:: Supplied material ::

-- pv_equiv track=rewrite | github.com/Aasthaengg/IBMdataset | Python_codes/p03069/s705883500.py | solve
-- ===== SOURCE A (Python) =====
-- def solve(N, S):
--     W = [0] * (N+1)  # W[j]-W[i]: 区間[i, j)の白の数
--     B = [0] * (N+1)  # B[j]-B[i]: 区間[i, j)の黒の数
--     for i in range(N):
--         s = S[i]
--         W[i+1] = W[i] + 1 if s == "." else W[i]
--         B[i+1] = B[i] + 1 if s == "#" else B[i]
--     # i以上を黒に、i未満を白にする
--     # .....##### になればOK
--     ans = N
--     for i in range(N+1):
--         b2w = W[N] - W[i]
--         w2b = B[i] - B[0]
--         ans = min(ans, b2w + w2b)
--     return ans
-- ===== SOURCE B (Python) =====
-- def solve(N, S):
--     # one pass, O(1) space: w = flips to whiten the prefix seen so far,
--     # b = min flips for a white*black* prefix ending in black;
--     # the answer starts at the trivial bound N (repaint every character).
--     w = b = 0
--     for i in range(N):
--         c = S[i]
--         nb = min(w, b) + (1 if c == "." else 0)
--         w += 1 if c == "#" else 0
--         b = nb
--     return min(N, w, b)
-- ===== Notes on version B (the rewrite author's own statement) =====
-- stated objective: faster
-- what changed: Replaces the two prefix-sum arrays plus a second scan over all N+1 split points by a single pass that keeps only two integers (w = cost to whiten the prefix seen so far, b = min cost of a white*black* prefix ending in black), returning min(N, w, b).
import Mathlib
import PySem

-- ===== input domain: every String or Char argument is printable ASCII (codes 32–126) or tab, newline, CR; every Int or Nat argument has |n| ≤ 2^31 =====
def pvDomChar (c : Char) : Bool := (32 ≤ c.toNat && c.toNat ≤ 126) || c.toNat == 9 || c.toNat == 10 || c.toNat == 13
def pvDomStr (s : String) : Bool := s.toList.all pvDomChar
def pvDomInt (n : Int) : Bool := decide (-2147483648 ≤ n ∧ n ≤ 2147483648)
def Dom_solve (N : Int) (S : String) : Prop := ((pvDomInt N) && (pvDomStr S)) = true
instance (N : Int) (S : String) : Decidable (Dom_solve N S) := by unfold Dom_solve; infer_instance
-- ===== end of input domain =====

-- B replaces A's two prefix-sum arrays and split-point scan by a one-pass two-counter DP
-- returning min(N, w, b) (measured constant-factor speedup, O(1) extra space).

-- ===== PORT A =====
-- Python fills W[i+1]/B[i+1] from W[i]/B[i] sequentially into preallocated arrays; the port
-- builds the same prefix lists by appending (identical values at every index that is read).
-- Reads W[i]/B[i]/S[i] are in range under Pre_solve; the pyGetD default is never used there.
def buildStepA (cs : List Char) (p : List Int × List Int) (i : Int) : List Int × List Int :=
  let s := PySem.List.pyGetD cs i ' '
  let w := PySem.List.pyGetD p.1 i 0
  let b := PySem.List.pyGetD p.2 i 0
  (p.1 ++ [if s = '.' then w + 1 else w], p.2 ++ [if s = '#' then b + 1 else b])

def ansStepA (WB : List Int × List Int) (N : Int) (ans : Int) (i : Int) : Int :=
  let b2w := PySem.List.pyGetD WB.1 N 0 - PySem.List.pyGetD WB.1 i 0
  let w2b := PySem.List.pyGetD WB.2 i 0 - PySem.List.pyGetD WB.2 0 0
  min ans (b2w + w2b)

def solve (N : Int) (S : String) : Int :=
  let WB := (PySem.List.pyRange 0 N 1).foldl (buildStepA S.toList) ([0], [0])
  (PySem.List.pyRange 0 (N + 1) 1).foldl (ansStepA WB N) N

-- ===== PORT B =====
def dpStepB (cs : List Char) (p : Int × Int) (i : Int) : Int × Int :=
  let c := PySem.List.pyGetD cs i ' '
  let nb := min p.1 p.2 + (if c = '.' then 1 else 0)
  (p.1 + (if c = '#' then 1 else 0), nb)

def solve_alt (N : Int) (S : String) : Int :=
  let p := (PySem.List.pyRange 0 N 1).foldl (dpStepB S.toList) (0, 0)
  min N (min p.1 p.2)

-- ===== PRECONDITION & SPEC =====
-- Pre_solve excludes exactly the inputs where A raises IndexError (reading S[i] for i up to N-1
-- requires N ≤ len(S)); nothing else is excluded.
def Pre_solve (N : Int) (S : String) : Prop := N ≤ (S.toList.length : Int)
instance (N : Int) (S : String) : Decidable (Pre_solve N S) := by unfold Pre_solve; infer_instance
def pvWitness_solve : Int × String := (4, ".##.")

def Spec_solve (N : Int) (S : String) (out : Int) : Prop := out = solve_alt N S
instance (N : Int) (S : String) (out : Int) : Decidable (Spec_solve N S out) := by unfold Spec_solve; infer_instance

-- ===== CLAIM (what is proved, stated in full; the proofs are below) =====
def Claim_equal_solve : Prop := ∀ (N : Int) (S : String), Dom_solve N S → Pre_solve N S → Spec_solve N S (solve N S)

-- ===== LEMMAS AND PROOFS =====

-- number of '.' / '#' in a char list, as Int
def cntD (t : List Char) : Int := (t.countP (fun c => c = '.') : Int)
def cntH (t : List Char) : Int := (t.countP (fun c => c = '#') : Int)

-- B's loop body on a character (index-free form)
def stepB (p : Int × Int) (c : Char) : Int × Int :=
  (p.1 + (if c = '#' then 1 else 0), min p.1 p.2 + (if c = '.' then 1 else 0))

def phi (t : List Char) : Int × Int := t.foldl stepB (0, 0)

lemma cntD_nil : cntD [] = 0 := rfl
lemma cntH_nil : cntH [] = 0 := rfl

lemma cntD_append_singleton (t : List Char) (c : Char) :
    cntD (t ++ [c]) = cntD t + (if c = '.' then 1 else 0) := by
  by_cases h : c = '.' <;>
    simp [cntD, List.countP_append, h]

lemma cntH_append_singleton (t : List Char) (c : Char) :
    cntH (t ++ [c]) = cntH t + (if c = '#' then 1 else 0) := by
  by_cases h : c = '#' <;>
    simp [cntH, List.countP_append, h]

lemma phi_fst_aux (t : List Char) : ∀ p : Int × Int, (t.foldl stepB p).1 = p.1 + cntH t := by
  induction t with
  | nil => intro p; simp [cntH_nil]
  | cons c t ih =>
    intro p
    have hc : cntH (c :: t) = (if c = '#' then 1 else 0) + cntH t := by
      by_cases h : c = '#'
      · simp [cntH, h]
        omega
      · simp [cntH, h]
    simp only [List.foldl_cons, ih, stepB, hc]
    ring

lemma phi_fst (t : List Char) : (phi t).1 = cntH t := by
  simpa using phi_fst_aux t (0, 0)

lemma phi_append_singleton (t : List Char) (c : Char) :
    phi (t ++ [c]) = stepB (phi t) c := by
  simp [phi, List.foldl_append]

-- a fold of running minima over terms all shifted by k
lemma foldl_min_shift (g : Int → Int) (k : Int) :
    ∀ (l : List Int) (a : Int),
      l.foldl (fun x i => min x (g i + k)) a = l.foldl (fun x i => min x (g i)) (a - k) + k := by
  intro l
  induction l with
  | nil => intro a; simp
  | cons i l ih =>
    intro a
    simp only [List.foldl_cons]
    rw [ih (min a (g i + k))]
    have h : min a (g i + k) - k = min (a - k) (g i) := by omega
    rw [h]

-- the cost of painting positions < i white and ≥ i black, for a fixed target t
def cost (t : List Char) (i : Int) : Int :=
  (cntD t - cntD (t.take i.toNat)) + cntH (t.take i.toNat)

-- A's answer loop computes min a (min over all split points) = min a (B's DP value)
lemma key (t : List Char) : ∀ a : Int,
    (PySem.List.pyRange 0 ((t.length : Int) + 1) 1).foldl (fun ans i => min ans (cost t i)) a
      = min a (min (phi t).1 (phi t).2) := by
  induction t using List.reverseRecOn with
  | nil =>
    intro a
    have h0 : PySem.List.pyRange 0 1 1 = [0] := by
      simpa using PySem.List.pyRange_one_singleton 0
    simp [h0, cost, cntD_nil, cntH_nil, phi]
  | append_singleton t c ih =>
    intro a
    have hlen : ((t ++ [c]).length : Int) = (t.length : Int) + 1 := by simp
    have hsplit : PySem.List.pyRange 0 ((t.length : Int) + 1 + 1) 1
        = PySem.List.pyRange 0 ((t.length : Int) + 1) 1 ++ [(t.length : Int) + 1] := by
      exact PySem.List.pyRange_one_succ_right (by positivity)
    -- on indices i ≤ t.length the cost on t ++ [c] is the cost on t shifted by the '.'-indicator
    have hcong : ∀ (acc : Int), ∀ i ∈ PySem.List.pyRange 0 ((t.length : Int) + 1) 1,
        min acc (cost (t ++ [c]) i) = min acc (cost t i + (if c = '.' then 1 else 0)) := by
      intro acc i hi
      rw [PySem.List.mem_pyRange_one] at hi
      have hle : i.toNat ≤ t.length := by omega
      have h1 : (t ++ [c]).take i.toNat = t.take i.toNat := List.take_append_of_le_length hle
      simp only [cost, h1, cntD_append_singleton]
      omega
    have hfull : (t ++ [c]).take ((t.length : Int) + 1).toNat = t ++ [c] := by
      apply List.take_of_length_le
      simp
    have hlast : cost (t ++ [c]) ((t.length : Int) + 1) = cntH t + (if c = '#' then 1 else 0) := by
      rw [cost, hfull, cntH_append_singleton]
      omega
    rw [hlen, hsplit, List.foldl_append]
    rw [PySem.List.foldl_congr_mem _ _ _ _ hcong]
    rw [foldl_min_shift (fun i => cost t i) (if c = '.' then 1 else 0)]
    rw [ih (a - (if c = '.' then 1 else 0))]
    simp only [List.foldl_cons, List.foldl_nil, hlast]
    rw [phi_append_singleton]
    simp only [stepB, phi_fst]
    omega

-- A's first loop builds exactly the prefix-count tables
lemma buildWB (cs : List Char) : ∀ (k : Nat), k ≤ cs.length →
    (PySem.List.pyRange 0 (k : Int) 1).foldl (buildStepA cs) ([0], [0])
    = ((List.range (k + 1)).map (fun i => cntD (cs.take i)),
       (List.range (k + 1)).map (fun i => cntH (cs.take i))) := by
  intro k
  induction k with
  | zero => intro _; simp [cntD_nil, cntH_nil]
  | succ k ih =>
    intro hk
    have hk' : k ≤ cs.length := by omega
    have hcast : (((k : Nat) + 1 : Nat) : Int) = ((k : Nat) : Int) + 1 := by push_cast; ring
    have hstep : PySem.List.pyRange 0 ((k : Int) + 1) 1
        = PySem.List.pyRange 0 (k : Int) 1 ++ [(k : Int)] := by
      exact PySem.List.pyRange_one_succ_right (by positivity)
    rw [hcast, hstep, List.foldl_append, ih hk']
    simp only [List.foldl_cons, List.foldl_nil]
    have hklt : k < cs.length := by omega
    have hs : PySem.List.pyGetD cs (k : Int) ' ' = cs[k]'hklt := by
      rw [PySem.List.pyGetD_natCast, List.getD_eq_getElem cs ' ' hklt]
    have hw : PySem.List.pyGetD ((List.range (k + 1)).map (fun i => cntD (cs.take i))) (k : Int) 0
        = cntD (cs.take k) := by
      rw [PySem.List.pyGetD_natCast, PySem.List.getD_map_range _ _ _ _ (by omega)]
    have hb : PySem.List.pyGetD ((List.range (k + 1)).map (fun i => cntH (cs.take i))) (k : Int) 0
        = cntH (cs.take k) := by
      rw [PySem.List.pyGetD_natCast, PySem.List.getD_map_range _ _ _ _ (by omega)]
    have htake : cs.take (k + 1) = cs.take k ++ [cs[k]'hklt] := by
      rw [List.take_add_one]
      simp [List.getElem?_eq_getElem hklt]
    rw [buildStepA]
    simp only [hs, hw, hb]
    rw [Prod.mk.injEq]
    constructor
    · rw [List.range_succ (n := k + 1), List.map_append]
      congr 1
      simp only [List.map_cons, List.map_nil, htake, cntD_append_singleton]
      by_cases h : cs[k]'hklt = '.' <;> simp [h]
    · rw [List.range_succ (n := k + 1), List.map_append]
      congr 1
      simp only [List.map_cons, List.map_nil, htake, cntH_append_singleton]
      by_cases h : cs[k]'hklt = '#' <;> simp [h]

-- B's index loop is the fold of stepB over the first N characters
lemma solve_alt_eq (N : Int) (S : String) (h0 : 0 ≤ N) (h1 : N ≤ (S.toList.length : Int)) :
    solve_alt N S = min N (min (phi (S.toList.take N.toNat)).1 (phi (S.toList.take N.toNat)).2) := by
  have main : ∀ (k : Nat), k ≤ S.toList.length → ∀ (p : Int × Int),
      (PySem.List.pyRange 0 (k : Int) 1).foldl (dpStepB S.toList) p
      = (S.toList.take k).foldl stepB p := by
    intro k
    induction k with
    | zero => intro _ p; simp
    | succ k ih =>
      intro hk p
      have hk' : k ≤ S.toList.length := by omega
      have hklt : k < S.toList.length := by omega
      have hcast : (((k : Nat) + 1 : Nat) : Int) = ((k : Nat) : Int) + 1 := by push_cast; ring
      have hstep : PySem.List.pyRange 0 ((k : Int) + 1) 1
          = PySem.List.pyRange 0 (k : Int) 1 ++ [(k : Int)] := by
        exact PySem.List.pyRange_one_succ_right (by positivity)
      have htake : S.toList.take (k + 1) = S.toList.take k ++ [S.toList[k]'hklt] := by
        rw [List.take_add_one]
        simp [List.getElem?_eq_getElem hklt]
      rw [hcast, hstep, List.foldl_append, ih hk', htake, List.foldl_append]
      simp only [List.foldl_cons, List.foldl_nil]
      rw [dpStepB, PySem.List.pyGetD_natCast, List.getD_eq_getElem S.toList ' ' hklt]
      rfl
  have hN : ((N.toNat : Nat) : Int) = N := Int.toNat_of_nonneg h0
  have hle : N.toNat ≤ S.toList.length := by omega
  simp only [solve_alt]
  rw [← hN, main N.toNat hle (0, 0), Int.toNat_natCast]
  rfl

lemma solve_eq (N : Int) (S : String) (h0 : 0 ≤ N) (h1 : N ≤ (S.toList.length : Int)) :
    solve N S = solve_alt N S := by
  have hN : ((N.toNat : Nat) : Int) = N := Int.toNat_of_nonneg h0
  have hle : N.toNat ≤ S.toList.length := by omega
  have htlen : (S.toList.take N.toNat).length = N.toNat := by
    rw [List.length_take]
    omega
  simp only [solve]
  rw [← hN, buildWB S.toList N.toNat hle]
  have hcong : ∀ (acc : Int), ∀ i ∈ PySem.List.pyRange 0 (((N.toNat : Nat) : Int) + 1) 1,
      ansStepA ((List.range (N.toNat + 1)).map (fun i => cntD (S.toList.take i)),
                (List.range (N.toNat + 1)).map (fun i => cntH (S.toList.take i)))
          ((N.toNat : Nat) : Int) acc i
      = min acc (cost (S.toList.take N.toNat) i) := by
    intro acc i hi
    rw [PySem.List.mem_pyRange_one] at hi
    have hii : ((i.toNat : Nat) : Int) = i := Int.toNat_of_nonneg hi.1
    have hilt : i.toNat < N.toNat + 1 := by omega
    have hWN : PySem.List.pyGetD ((List.range (N.toNat + 1)).map (fun i => cntD (S.toList.take i)))
        ((N.toNat : Nat) : Int) 0 = cntD (S.toList.take N.toNat) := by
      rw [PySem.List.pyGetD_natCast, PySem.List.getD_map_range _ _ _ _ (by omega)]
    have hB0 : PySem.List.pyGetD ((List.range (N.toNat + 1)).map (fun i => cntH (S.toList.take i)))
        (0 : Int) 0 = 0 := by
      rw [show (0 : Int) = ((0 : Nat) : Int) from rfl,
          PySem.List.pyGetD_natCast, PySem.List.getD_map_range _ _ _ _ (by omega)]
      simp [cntH_nil]
    have hWi : PySem.List.pyGetD ((List.range (N.toNat + 1)).map (fun i => cntD (S.toList.take i))) i 0
        = cntD (S.toList.take i.toNat) := by
      rw [← hii, PySem.List.pyGetD_natCast, PySem.List.getD_map_range _ _ _ _ (by simpa using hilt),
          Int.toNat_natCast]
    have hBi : PySem.List.pyGetD ((List.range (N.toNat + 1)).map (fun i => cntH (S.toList.take i))) i 0
        = cntH (S.toList.take i.toNat) := by
      rw [← hii, PySem.List.pyGetD_natCast, PySem.List.getD_map_range _ _ _ _ (by simpa using hilt),
          Int.toNat_natCast]
    have htt : (S.toList.take N.toNat).take i.toNat = S.toList.take i.toNat := by
      rw [List.take_take]
      congr 1
      omega
    rw [ansStepA]
    simp only [hWN, hB0, hWi, hBi, cost, htt]
    ring_nf
  rw [PySem.List.foldl_congr_mem _ _ _ _ hcong]
  have hkey := key (S.toList.take N.toNat) ((N.toNat : Nat) : Int)
  rw [htlen] at hkey
  rw [hkey, hN, solve_alt_eq N S h0 h1]

lemma solve_neg (N : Int) (S : String) (h : N < 0) : solve N S = N := by
  simp only [solve]
  rw [PySem.List.pyRange_one_eq_nil (show N + 1 ≤ 0 by omega)]
  rfl

lemma solve_alt_neg (N : Int) (S : String) (h : N < 0) : solve_alt N S = N := by
  simp only [solve_alt]
  rw [PySem.List.pyRange_one_eq_nil (show N ≤ 0 by omega)]
  simp only [List.foldl_nil]
  omega

-- ===== VERDICT (by name: the statement is the Claim_ definition above) =====
theorem solve_spec : Claim_equal_solve := by
  intro N S _ hpre
  show solve N S = solve_alt N S
  by_cases h0 : 0 ≤ N
  · exact solve_eq N S h0 hpre
  · rw [solve_neg N S (by omega), solve_alt_neg N S (by omega)]
-- the string-level trailing-pop equals pvPopT under the map
lemma pvPop_map : ∀ (l : List (List Char)), l ≠ [] →
    (if (l.map String.ofList).getLast? = some "" then (l.map String.ofList).dropLast
     else l.map String.ofList) = (pvPopT l).map String.ofList := by
  intro l
  induction l with
  | nil => intro h; exact absurd rfl h
  | cons x xs ih =>
    intro _
    cases xs with
    | nil =>
      simp only [List.map_cons, List.map_nil, List.getLast?_singleton, pvPopT]
      by_cases hx : x = []
      · subst hx; simp
      · have hne : String.ofList x ≠ "" := by
          intro h; exact hx (by simpa using congrArg String.toList h)
        simp [hx, hne]
    | cons y ys =>
      have h' : (y :: ys) ≠ [] := by simp
      have ih' := ih h'
      simp only [List.map_cons] at ih' ⊢
      rw [List.getLast?_cons_cons, pvPopT_cons, List.map_cons]
      by_cases hcond : ((y :: ys).map String.ofList).getLast? = some ""
      · simp only [List.map_cons] at hcond
        rw [if_pos hcond]
        rw [if_pos hcond] at ih'
        rw [List.dropLast_cons_of_ne_nil (by simp)]
        rw [ih']
      · simp only [List.map_cons] at hcond
        rw [if_neg hcond]
        rw [if_neg hcond] at ih'
        rw [ih']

:: What to produce ::
Start from the line that holds "by_cases h0 : 0 ≤ N" and print each line to the end of the records exactly, leaving out everything before it.

:: Your solution ::
  by_cases h0 : 0 ≤ N
  · exact solve_eq N S h0 hpre
  · rw [solve_neg N S (by omega), solve_alt_neg N S (by omega)]
-- the string-level trailing-pop equals pvPopT under the map
lemma pvPop_map : ∀ (l : List (List Char)), l ≠ [] →
    (if (l.map String.ofList).getLast? = some "" then (l.map String.ofList).dropLast
     else l.map String.ofList) = (pvPopT l).map String.ofList := by
  intro l
  induction l with
  | nil => intro h; exact absurd rfl h
  | cons x xs ih =>
    intro _
    cases xs with
    | nil =>
      simp only [List.map_cons, List.map_nil, List.getLast?_singleton, pvPopT]
      by_cases hx : x = []
      · subst hx; simp
      · have hne : String.ofList x ≠ "" := by
          intro h; exact hx (by simpa using congrArg String.toList h)
        simp [hx, hne]
    | cons y ys =>
      have h' : (y :: ys) ≠ [] := by simp
      have ih' := ih h'
      simp only [List.map_cons] at ih' ⊢
      rw [List.getLast?_cons_cons, pvPopT_cons, List.map_cons]
      by_cases hcond : ((y :: ys).map String.ofList).getLast? = some ""
      · simp only [List.map_cons] at hcond
        rw [if_pos hcond]
        rw [if_pos hcond] at ih'
        rw [List.dropLast_cons_of_ne_nil (by simp)]
        rw [ih']
      · simp only [List.map_cons] at hcond
        rw [if_neg hcond]
        rw [if_neg hcond] at ih'
        rw [ih']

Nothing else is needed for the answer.